● **WORK TO COMPLETE**:
Only one number is wanted here: how many lines of the data hold "pass".

++++ RECORDS SUPPLIED ++++

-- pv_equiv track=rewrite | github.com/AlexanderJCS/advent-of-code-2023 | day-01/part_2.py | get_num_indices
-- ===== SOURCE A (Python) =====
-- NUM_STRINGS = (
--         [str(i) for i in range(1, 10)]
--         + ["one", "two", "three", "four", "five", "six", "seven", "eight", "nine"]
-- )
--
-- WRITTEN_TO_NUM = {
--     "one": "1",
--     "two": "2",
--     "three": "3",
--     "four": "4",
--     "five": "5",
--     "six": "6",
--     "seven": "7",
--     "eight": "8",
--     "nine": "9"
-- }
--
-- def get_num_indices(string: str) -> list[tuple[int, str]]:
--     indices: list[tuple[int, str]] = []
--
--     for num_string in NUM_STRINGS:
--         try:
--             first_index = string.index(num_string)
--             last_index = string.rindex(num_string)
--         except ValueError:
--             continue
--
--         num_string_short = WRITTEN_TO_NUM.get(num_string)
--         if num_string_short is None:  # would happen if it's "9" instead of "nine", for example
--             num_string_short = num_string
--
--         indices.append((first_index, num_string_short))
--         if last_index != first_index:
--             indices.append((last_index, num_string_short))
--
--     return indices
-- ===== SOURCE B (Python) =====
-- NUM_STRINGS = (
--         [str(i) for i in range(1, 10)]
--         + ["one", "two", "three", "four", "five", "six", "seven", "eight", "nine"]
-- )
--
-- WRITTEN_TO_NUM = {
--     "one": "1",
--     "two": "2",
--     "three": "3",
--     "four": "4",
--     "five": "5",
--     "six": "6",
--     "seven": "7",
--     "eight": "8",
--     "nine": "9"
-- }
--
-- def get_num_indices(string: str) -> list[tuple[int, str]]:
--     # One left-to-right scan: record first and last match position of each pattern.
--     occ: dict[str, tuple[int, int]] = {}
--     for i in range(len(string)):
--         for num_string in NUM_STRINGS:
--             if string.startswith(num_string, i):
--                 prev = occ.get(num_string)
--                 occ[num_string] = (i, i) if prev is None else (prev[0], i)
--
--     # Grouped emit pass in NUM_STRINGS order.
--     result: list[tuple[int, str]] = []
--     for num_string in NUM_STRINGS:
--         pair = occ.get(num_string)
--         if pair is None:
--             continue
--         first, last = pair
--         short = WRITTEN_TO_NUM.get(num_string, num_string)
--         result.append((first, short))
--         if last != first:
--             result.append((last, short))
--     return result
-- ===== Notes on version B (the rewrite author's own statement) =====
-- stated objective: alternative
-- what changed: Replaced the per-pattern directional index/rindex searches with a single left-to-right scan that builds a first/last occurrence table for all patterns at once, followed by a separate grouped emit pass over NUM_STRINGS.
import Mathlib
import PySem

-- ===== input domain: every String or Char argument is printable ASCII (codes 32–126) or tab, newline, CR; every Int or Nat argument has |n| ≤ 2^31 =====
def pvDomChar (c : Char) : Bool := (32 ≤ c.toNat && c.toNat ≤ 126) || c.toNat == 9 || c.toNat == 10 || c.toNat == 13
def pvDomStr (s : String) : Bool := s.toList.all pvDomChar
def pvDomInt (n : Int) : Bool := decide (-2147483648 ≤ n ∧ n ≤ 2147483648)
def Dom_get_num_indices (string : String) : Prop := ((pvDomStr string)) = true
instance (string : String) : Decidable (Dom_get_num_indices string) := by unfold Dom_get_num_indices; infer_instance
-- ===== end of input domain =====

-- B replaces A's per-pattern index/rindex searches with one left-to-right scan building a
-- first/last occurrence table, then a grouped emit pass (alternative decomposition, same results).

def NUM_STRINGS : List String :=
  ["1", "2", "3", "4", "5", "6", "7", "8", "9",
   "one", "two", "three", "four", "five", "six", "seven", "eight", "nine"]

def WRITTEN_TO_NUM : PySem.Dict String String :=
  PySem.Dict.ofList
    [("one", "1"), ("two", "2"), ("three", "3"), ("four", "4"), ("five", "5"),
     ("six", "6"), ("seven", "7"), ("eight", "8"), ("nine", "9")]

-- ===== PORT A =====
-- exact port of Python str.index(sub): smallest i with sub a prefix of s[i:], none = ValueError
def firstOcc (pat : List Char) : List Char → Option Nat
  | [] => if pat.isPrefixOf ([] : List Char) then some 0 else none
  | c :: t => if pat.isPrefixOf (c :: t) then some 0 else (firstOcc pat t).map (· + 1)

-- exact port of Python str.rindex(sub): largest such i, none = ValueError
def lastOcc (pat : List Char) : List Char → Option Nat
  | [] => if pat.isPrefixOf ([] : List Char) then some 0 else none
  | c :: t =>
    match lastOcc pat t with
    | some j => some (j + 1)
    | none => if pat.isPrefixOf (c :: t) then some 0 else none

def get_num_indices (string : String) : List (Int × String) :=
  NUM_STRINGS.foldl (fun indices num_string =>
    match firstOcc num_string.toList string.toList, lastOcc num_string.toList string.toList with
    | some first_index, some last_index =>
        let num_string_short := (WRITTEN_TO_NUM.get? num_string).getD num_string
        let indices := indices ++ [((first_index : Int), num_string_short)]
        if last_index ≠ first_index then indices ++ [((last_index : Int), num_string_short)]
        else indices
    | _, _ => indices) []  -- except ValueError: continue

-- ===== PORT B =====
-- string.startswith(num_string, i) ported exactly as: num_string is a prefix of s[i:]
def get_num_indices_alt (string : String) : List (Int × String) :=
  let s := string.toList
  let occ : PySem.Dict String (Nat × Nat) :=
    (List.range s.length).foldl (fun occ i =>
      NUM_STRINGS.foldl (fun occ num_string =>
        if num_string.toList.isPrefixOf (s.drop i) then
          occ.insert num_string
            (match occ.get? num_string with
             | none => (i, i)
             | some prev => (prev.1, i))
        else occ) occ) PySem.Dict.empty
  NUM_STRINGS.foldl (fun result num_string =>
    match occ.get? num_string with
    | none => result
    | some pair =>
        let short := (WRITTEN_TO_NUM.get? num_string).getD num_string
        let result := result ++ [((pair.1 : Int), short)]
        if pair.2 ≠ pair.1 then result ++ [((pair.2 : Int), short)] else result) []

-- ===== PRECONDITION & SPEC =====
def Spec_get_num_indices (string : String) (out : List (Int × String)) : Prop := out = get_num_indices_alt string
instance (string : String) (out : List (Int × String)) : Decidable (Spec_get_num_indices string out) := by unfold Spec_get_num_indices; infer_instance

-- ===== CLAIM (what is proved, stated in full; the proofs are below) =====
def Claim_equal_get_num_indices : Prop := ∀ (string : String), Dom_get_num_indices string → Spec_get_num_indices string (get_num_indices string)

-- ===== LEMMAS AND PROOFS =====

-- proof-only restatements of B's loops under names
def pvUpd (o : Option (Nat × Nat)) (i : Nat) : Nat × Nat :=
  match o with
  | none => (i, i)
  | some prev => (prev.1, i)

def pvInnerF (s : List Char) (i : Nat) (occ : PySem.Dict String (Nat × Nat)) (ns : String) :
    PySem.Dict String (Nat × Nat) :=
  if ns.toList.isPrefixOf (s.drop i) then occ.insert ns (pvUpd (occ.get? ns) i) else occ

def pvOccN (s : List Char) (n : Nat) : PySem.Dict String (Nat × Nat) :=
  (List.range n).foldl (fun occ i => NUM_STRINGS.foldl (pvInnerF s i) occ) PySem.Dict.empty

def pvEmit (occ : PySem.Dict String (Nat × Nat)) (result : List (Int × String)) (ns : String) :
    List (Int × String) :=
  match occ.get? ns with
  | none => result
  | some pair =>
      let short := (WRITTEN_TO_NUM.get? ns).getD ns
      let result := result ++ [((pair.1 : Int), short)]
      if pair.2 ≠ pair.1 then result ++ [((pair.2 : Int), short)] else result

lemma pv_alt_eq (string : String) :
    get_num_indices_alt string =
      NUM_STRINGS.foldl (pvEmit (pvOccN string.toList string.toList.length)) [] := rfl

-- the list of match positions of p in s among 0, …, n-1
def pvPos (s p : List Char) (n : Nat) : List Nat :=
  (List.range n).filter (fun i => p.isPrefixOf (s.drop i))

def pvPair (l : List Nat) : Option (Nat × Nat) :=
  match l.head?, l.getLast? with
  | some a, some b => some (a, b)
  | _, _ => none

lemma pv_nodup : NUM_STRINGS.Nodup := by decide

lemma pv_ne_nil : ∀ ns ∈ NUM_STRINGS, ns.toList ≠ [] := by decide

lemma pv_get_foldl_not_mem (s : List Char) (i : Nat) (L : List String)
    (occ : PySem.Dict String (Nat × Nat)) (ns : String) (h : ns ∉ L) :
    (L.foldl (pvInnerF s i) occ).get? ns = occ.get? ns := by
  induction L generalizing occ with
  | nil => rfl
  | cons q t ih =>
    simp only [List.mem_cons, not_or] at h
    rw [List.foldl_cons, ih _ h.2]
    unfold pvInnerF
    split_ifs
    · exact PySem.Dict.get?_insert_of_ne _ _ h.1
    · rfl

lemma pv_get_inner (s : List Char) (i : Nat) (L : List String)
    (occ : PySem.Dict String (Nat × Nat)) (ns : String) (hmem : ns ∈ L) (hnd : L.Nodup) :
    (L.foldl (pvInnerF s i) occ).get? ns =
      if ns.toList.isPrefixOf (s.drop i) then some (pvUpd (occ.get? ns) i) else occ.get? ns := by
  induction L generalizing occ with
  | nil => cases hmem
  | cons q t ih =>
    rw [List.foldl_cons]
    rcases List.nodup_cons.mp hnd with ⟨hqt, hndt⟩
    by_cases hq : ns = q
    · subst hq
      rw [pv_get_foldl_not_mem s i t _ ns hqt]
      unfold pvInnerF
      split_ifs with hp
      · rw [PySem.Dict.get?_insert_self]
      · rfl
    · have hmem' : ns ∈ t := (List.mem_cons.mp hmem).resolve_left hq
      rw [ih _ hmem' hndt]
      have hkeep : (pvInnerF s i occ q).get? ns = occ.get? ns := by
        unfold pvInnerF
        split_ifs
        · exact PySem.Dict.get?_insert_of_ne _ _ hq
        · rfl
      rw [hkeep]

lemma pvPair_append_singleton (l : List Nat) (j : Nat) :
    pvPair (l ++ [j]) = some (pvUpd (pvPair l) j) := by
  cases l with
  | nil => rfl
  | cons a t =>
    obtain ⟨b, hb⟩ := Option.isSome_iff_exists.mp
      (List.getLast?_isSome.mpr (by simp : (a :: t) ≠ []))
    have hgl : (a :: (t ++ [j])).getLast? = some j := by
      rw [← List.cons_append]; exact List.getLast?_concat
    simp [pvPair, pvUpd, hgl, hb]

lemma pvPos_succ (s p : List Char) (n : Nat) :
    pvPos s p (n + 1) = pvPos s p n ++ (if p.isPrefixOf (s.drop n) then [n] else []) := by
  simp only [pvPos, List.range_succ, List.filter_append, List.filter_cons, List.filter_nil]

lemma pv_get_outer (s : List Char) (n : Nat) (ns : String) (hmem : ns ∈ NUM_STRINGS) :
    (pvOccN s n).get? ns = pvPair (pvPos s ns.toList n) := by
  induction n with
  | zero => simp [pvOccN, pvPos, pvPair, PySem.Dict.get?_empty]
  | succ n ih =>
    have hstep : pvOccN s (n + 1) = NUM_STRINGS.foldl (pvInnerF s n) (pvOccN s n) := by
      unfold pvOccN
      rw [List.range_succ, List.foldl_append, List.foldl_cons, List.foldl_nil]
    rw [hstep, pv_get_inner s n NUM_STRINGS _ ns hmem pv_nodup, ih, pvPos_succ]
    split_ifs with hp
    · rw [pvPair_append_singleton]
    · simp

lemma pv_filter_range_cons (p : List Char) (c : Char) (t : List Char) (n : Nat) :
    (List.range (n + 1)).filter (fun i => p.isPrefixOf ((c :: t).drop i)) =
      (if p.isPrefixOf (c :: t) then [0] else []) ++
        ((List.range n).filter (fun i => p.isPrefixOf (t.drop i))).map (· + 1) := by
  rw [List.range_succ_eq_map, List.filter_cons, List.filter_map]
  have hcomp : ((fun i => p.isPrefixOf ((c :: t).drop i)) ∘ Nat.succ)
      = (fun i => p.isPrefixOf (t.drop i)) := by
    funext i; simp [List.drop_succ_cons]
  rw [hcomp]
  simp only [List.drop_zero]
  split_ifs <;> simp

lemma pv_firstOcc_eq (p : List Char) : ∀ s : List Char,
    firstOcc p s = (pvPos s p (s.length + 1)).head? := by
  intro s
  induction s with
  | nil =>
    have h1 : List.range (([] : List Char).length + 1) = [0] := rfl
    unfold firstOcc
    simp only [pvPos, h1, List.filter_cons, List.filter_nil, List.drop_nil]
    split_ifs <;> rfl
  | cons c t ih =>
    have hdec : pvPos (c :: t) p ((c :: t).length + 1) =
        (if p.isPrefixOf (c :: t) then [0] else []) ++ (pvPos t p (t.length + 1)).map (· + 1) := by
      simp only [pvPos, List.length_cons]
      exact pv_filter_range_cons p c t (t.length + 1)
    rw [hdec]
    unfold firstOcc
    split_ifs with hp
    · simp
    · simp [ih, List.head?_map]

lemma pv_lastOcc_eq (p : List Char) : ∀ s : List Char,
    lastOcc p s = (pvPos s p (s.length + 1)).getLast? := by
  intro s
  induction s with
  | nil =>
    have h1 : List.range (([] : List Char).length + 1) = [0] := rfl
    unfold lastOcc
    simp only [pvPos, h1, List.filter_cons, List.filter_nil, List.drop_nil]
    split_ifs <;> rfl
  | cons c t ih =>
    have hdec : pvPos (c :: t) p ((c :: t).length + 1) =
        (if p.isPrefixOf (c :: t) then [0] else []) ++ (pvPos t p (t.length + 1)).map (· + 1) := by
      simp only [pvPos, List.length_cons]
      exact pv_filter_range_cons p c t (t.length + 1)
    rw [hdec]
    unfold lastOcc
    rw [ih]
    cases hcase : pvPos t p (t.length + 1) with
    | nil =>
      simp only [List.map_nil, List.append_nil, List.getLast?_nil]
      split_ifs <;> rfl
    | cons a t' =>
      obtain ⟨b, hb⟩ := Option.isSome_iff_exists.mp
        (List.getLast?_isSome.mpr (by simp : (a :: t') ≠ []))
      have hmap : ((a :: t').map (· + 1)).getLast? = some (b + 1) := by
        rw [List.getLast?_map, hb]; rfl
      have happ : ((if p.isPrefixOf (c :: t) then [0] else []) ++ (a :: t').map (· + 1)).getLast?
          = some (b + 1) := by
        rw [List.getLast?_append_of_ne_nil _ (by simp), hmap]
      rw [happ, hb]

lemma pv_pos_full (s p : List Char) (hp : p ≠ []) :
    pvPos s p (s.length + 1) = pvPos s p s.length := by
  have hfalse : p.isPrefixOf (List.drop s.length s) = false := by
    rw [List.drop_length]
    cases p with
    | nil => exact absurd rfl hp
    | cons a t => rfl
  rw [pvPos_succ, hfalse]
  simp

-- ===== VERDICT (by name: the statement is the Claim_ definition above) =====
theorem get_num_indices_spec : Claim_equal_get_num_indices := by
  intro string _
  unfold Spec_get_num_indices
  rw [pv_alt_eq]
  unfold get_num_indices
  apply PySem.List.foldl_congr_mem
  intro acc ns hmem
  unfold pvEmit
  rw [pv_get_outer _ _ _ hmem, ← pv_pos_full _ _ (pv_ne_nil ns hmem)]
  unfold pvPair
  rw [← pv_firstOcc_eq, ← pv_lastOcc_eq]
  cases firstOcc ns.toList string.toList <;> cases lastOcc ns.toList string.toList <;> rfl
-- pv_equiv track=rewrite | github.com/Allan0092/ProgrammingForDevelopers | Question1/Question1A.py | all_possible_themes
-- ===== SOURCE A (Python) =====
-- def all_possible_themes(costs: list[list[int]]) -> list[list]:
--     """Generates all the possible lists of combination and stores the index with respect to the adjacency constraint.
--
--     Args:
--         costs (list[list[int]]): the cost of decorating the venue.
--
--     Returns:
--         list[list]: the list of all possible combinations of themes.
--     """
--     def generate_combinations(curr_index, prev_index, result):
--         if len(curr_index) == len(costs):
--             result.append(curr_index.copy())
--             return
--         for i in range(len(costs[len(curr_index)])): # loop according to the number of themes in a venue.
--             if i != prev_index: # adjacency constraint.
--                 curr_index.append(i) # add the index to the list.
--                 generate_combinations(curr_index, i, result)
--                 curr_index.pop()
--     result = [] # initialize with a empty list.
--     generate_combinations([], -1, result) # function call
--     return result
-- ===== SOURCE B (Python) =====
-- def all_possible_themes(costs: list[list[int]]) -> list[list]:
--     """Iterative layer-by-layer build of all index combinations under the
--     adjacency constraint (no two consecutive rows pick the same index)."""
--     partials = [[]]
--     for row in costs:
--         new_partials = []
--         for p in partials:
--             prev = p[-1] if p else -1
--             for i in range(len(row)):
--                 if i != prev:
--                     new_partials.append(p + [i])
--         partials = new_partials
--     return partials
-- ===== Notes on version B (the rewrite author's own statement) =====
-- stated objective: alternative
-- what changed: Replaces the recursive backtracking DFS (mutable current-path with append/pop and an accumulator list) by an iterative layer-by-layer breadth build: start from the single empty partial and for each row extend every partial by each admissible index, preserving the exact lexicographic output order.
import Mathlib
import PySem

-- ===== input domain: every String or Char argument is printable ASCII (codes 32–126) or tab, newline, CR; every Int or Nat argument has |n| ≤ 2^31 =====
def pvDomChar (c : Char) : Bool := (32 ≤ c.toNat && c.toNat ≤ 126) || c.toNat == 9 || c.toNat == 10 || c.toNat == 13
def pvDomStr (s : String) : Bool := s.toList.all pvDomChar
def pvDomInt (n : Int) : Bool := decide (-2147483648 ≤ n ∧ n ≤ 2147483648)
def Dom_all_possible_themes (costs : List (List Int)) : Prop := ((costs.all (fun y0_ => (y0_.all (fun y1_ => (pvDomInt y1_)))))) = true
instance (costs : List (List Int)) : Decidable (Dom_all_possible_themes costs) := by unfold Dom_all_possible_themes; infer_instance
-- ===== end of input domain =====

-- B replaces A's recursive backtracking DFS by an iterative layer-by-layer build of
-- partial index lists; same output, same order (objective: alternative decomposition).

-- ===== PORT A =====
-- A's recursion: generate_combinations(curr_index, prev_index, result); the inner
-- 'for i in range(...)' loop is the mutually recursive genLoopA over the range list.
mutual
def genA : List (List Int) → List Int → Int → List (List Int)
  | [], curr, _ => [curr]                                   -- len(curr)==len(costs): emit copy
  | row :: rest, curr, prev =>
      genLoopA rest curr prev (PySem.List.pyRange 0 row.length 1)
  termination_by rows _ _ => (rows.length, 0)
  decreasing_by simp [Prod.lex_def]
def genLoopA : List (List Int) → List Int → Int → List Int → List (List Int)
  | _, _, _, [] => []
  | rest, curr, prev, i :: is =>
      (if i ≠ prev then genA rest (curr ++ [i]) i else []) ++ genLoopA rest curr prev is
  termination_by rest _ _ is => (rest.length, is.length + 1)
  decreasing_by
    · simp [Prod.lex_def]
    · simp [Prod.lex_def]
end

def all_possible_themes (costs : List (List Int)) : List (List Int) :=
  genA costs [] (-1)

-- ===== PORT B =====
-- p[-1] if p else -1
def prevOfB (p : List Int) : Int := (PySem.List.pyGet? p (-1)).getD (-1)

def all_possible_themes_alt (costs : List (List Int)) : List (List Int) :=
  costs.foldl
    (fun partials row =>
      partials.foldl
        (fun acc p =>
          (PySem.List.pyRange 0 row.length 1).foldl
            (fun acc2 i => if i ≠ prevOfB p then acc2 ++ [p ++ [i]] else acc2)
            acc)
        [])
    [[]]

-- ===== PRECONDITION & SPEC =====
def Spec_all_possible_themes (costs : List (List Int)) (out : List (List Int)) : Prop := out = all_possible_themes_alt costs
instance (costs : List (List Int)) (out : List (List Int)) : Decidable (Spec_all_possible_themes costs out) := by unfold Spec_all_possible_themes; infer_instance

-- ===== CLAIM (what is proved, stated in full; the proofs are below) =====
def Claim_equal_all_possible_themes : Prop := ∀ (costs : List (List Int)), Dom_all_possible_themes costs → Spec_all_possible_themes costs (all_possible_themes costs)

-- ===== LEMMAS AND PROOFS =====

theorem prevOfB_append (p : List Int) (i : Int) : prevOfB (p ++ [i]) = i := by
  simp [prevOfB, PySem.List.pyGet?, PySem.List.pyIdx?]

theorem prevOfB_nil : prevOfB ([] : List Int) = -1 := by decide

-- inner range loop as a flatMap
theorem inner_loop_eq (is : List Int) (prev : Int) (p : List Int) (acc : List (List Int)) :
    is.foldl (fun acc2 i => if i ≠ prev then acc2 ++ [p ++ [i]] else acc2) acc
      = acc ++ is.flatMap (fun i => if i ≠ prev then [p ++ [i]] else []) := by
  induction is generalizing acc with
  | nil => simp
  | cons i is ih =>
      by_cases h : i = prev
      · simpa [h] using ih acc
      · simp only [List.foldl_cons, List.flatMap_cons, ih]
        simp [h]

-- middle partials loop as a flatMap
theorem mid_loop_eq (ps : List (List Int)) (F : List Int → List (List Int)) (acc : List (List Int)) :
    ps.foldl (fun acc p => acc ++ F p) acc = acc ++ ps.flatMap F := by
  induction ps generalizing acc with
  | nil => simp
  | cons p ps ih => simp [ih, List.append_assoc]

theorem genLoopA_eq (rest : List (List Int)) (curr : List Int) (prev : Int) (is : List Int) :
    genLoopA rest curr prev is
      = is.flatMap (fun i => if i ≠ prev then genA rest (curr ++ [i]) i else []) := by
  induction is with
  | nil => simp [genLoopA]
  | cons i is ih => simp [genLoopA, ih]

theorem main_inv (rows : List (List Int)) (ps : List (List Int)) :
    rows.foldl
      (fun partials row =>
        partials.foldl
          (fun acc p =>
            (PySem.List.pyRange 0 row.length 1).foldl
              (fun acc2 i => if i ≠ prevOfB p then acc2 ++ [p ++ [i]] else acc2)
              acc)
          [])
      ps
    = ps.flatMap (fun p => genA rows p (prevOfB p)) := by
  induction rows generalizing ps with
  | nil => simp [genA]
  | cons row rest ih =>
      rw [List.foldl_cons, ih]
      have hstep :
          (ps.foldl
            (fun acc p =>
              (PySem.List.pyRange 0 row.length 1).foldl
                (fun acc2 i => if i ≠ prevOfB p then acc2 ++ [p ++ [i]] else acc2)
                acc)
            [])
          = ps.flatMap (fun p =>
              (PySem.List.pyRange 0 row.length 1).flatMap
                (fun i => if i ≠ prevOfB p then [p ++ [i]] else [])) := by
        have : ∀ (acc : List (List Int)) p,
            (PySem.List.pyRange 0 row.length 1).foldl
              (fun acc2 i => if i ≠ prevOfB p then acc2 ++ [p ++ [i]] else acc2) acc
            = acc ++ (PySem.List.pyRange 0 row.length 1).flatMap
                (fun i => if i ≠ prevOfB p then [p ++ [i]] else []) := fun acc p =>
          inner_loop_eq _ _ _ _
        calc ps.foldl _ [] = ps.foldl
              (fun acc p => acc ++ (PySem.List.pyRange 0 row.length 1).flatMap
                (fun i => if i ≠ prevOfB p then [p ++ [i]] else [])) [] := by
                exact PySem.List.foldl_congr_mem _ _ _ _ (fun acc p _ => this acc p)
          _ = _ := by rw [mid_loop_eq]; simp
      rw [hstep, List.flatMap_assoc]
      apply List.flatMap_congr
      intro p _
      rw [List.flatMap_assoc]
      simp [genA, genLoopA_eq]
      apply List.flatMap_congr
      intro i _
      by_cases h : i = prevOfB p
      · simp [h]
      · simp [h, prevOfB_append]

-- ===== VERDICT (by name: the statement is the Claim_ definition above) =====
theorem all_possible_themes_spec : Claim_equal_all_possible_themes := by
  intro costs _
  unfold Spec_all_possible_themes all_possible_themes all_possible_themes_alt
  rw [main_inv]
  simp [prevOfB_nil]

++++

● **TASK ANSWER**:
3